Grafted Composite Decision Tree: Adaptive Online Fault Diagnosis with Automated Robot Measurements

Round 1

Reviewer 1 Report

Comments and Suggestions for Authors

Thank you for submitting your paper to Sensors journal. The paper is well written, logically organized, and demonstrates strong technical depth. The authors clearly motivate the problem of integrating robotic inspections with online monitoring systems, and they propose an innovative solution in the form of GCDTs. The methodology is detailed, the case study on a nuclear power plant cooling water system is well designed, and the results convincingly show the advantages of the proposed models over conventional decision trees.

The clarity of explanation, especially regarding the difference between MDT, LDT, and ADT models, helps readers follow the technical contributions. Figures and algorithms are used effectively, and the conclusion properly highlights both contributions and future research opportunities.

SOme questions from my side for better understanding

1. While GCDTs show improved performance on the nuclear power plant case study, how would the models scale to much larger facilities with thousands of measurable variables and complex robot navigation constraints? Have the authors considered computational or training-time limitations in such large-scale settings?

2. The framework assumes reliable access to monitored and robot-measured variables. How robust is the proposed approach if some sensors malfunction or if the robot cannot access certain measurement points due to obstacles or hardware limitations? Could the GCDT framework adaptively re-plan measurement sequences in such cases?

3. The paper mentions that GCDT ideas might be extended to ensemble methods or other ML architectures. Have the authors considered directly comparing GCDTs with popular ensemble models (e.g., Random Forests, Gradient Boosted Trees) or deep learning approaches for fault diagnosis? Such comparisons could help position GCDTs within the broader machine learning landscape.

The authors may consider modifying the paper based on the above questions, either by expanding discussion in the conclusion section or by providing supplementary results.

Or the answers to these questions can also be written in a separate sheet by the authors.

 

Author Response

Please take see the attached document of our answers to your comments. Thank you.

Author Response File: Author Response.pdf

Reviewer 2 Report

Comments and Suggestions for Authors

The paper presents an online fault diagnosis approach for industrial environments using measurement robots. The authors introduce a grafted composite decision tree (GCDT), which combines a “prior” tree based on continuously monitored variables with grafted subtrees linked to robot-measurable variables. Two variants (LDT and ADT) are compared with a conventional decision tree (MDT) using a digital twin of a nuclear power plant (iFANnpp).

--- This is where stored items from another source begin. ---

-- pv_equiv track=rewrite | github.com/bangnh1/Terrain | valid.py | validateParameter
-- ===== SOURCE A (Python) =====
-- import copy
--
-- def validateParameter(data, validParamter, restrictionParameter):
--
--     newData = {}
--     newDict = {}
--     for key, value in data.items():
--         for parameter in validParamter:
--             if parameter in key:
--                 newDict[key] = value
--
--     newData = copy.deepcopy(newDict)
--     for key, value in newDict.items():
--         for parameter in restrictionParameter:
--             if parameter in key:
--                 del newData[key]
--
--     return newData
-- ===== SOURCE B (Python) =====
-- import copy
--
-- def validateParameter(data, validParamter, restrictionParameter):
--     # Parameter-major set algebra instead of key-major loop passes:
--     # build the set of keys hit by any valid parameter, the set hit by any
--     # restriction parameter, take their difference, then project data onto it.
--     keys = list(data)
--     valid = set()
--     for p in validParamter:
--         valid.update(k for k in keys if p in k)
--     restricted = set()
--     for p in restrictionParameter:
--         restricted.update(k for k in keys if p in k)
--     kept = valid - restricted
--     return {k: copy.deepcopy(v) for k, v in data.items() if k in kept}
-- ===== Notes on version B (the rewrite author's own statement) =====
-- stated objective: alternative
-- what changed: Replaces A's key-major build-then-deepcopy-then-delete dict passes with parameter-major set algebra: for each valid/restriction parameter collect the set of matching keys by set.update, form kept = valid - restricted with set difference, and project data onto the kept-key set in one final comprehension.
-- crash fix: A raises KeyError when some key that matches a valid parameter contains at least two of the restriction parameters (the second 'del newData[key]' hits an already-deleted key); B returns the filtered dict there. — e.g. on validateParameter([("all", "1")], ["a"], ["l", "ll"]): A raises KeyError, B returns []
import Mathlib
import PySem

Overall, the article is well written, but several points should be clarified or strengthened:

1. The “Related Studies” section cites many references on feature selection and POMDPs, but it could compare GCDT more thoroughly with other partially observable inference approaches, such as ensemble methods (random forests, gradient boosting) combined with active selection strategies. It would also be helpful to explain why GCDT is preferable to recent reinforcement learning approaches with adaptive planning, despite the known challenges (e.g., sample inefficiency).
2. The ADT algorithm is well explained, but it's still hard for someone who isn't an expert to understand. To improve clarity, it would be helpful to include a simple, easy-to-follow diagram or a concrete example that illustrates how the layers are progressively built. The paper should also provide more detail on how the depth regulation was determined—specifically, how the overfitting thresholds were selected and how these choices influenced the outcomes.
3. The authors should explain how the added Gaussian noise affected the results: why were the specific values of 0.02 and 0.05 selected? A brief sensitivity analysis could highlight GCDT’s robustness to different noise levels. It would also strengthen the evaluation to include additional performance metrics, such as the F1-score or ROC AUC, alongside accuracy and impurity. Finally, the discussion of computational complexity could be clearer—reporting, for instance, the average number of subtrees created and the time required to update each one would make the resource demands more transparent.
4. The conclusion briefly addresses prospective extensions to ensemble or non-tree models; this might be elaborated to clarify the next stages. Also, examine the limits of assuming data stationarity during robot movements: in a real-world environment, dynamic changes may occur. Develop a paragraph on the generalizability of GCDT to other industries (e.g., aerospace, renewable energy) and the challenges of multi-robot environments.
5. In the introduction, add recent figures or examples illustrating the growing use of robots for industrial diagnostics to strengthen the motivation.
6. In the Results section, define the meaning of the colors and gray bars in the legend and explain why six features were picked.
7. In Section 3.1, define whether the robot’s speed (16.67 × 10⁻³ sec⁻¹) reflects a physically accurate number or simply a normalized unit.

Comments on the Quality of English Language

Address the minor typographical errors and word breaks present in the manuscript.

Author Response

Please take see the attached document of our answers to your comments. Thank you.

Author Response File: Author Response.pdf

Round 2

Reviewer 2 Report

Comments and Suggestions for Authors

After careful consideration of the authors' responses and the revised version of the manuscript, I consider that all of my comments have been addressed satisfactorily. I therefore recommend acceptance of the manuscript for publication in its revised form.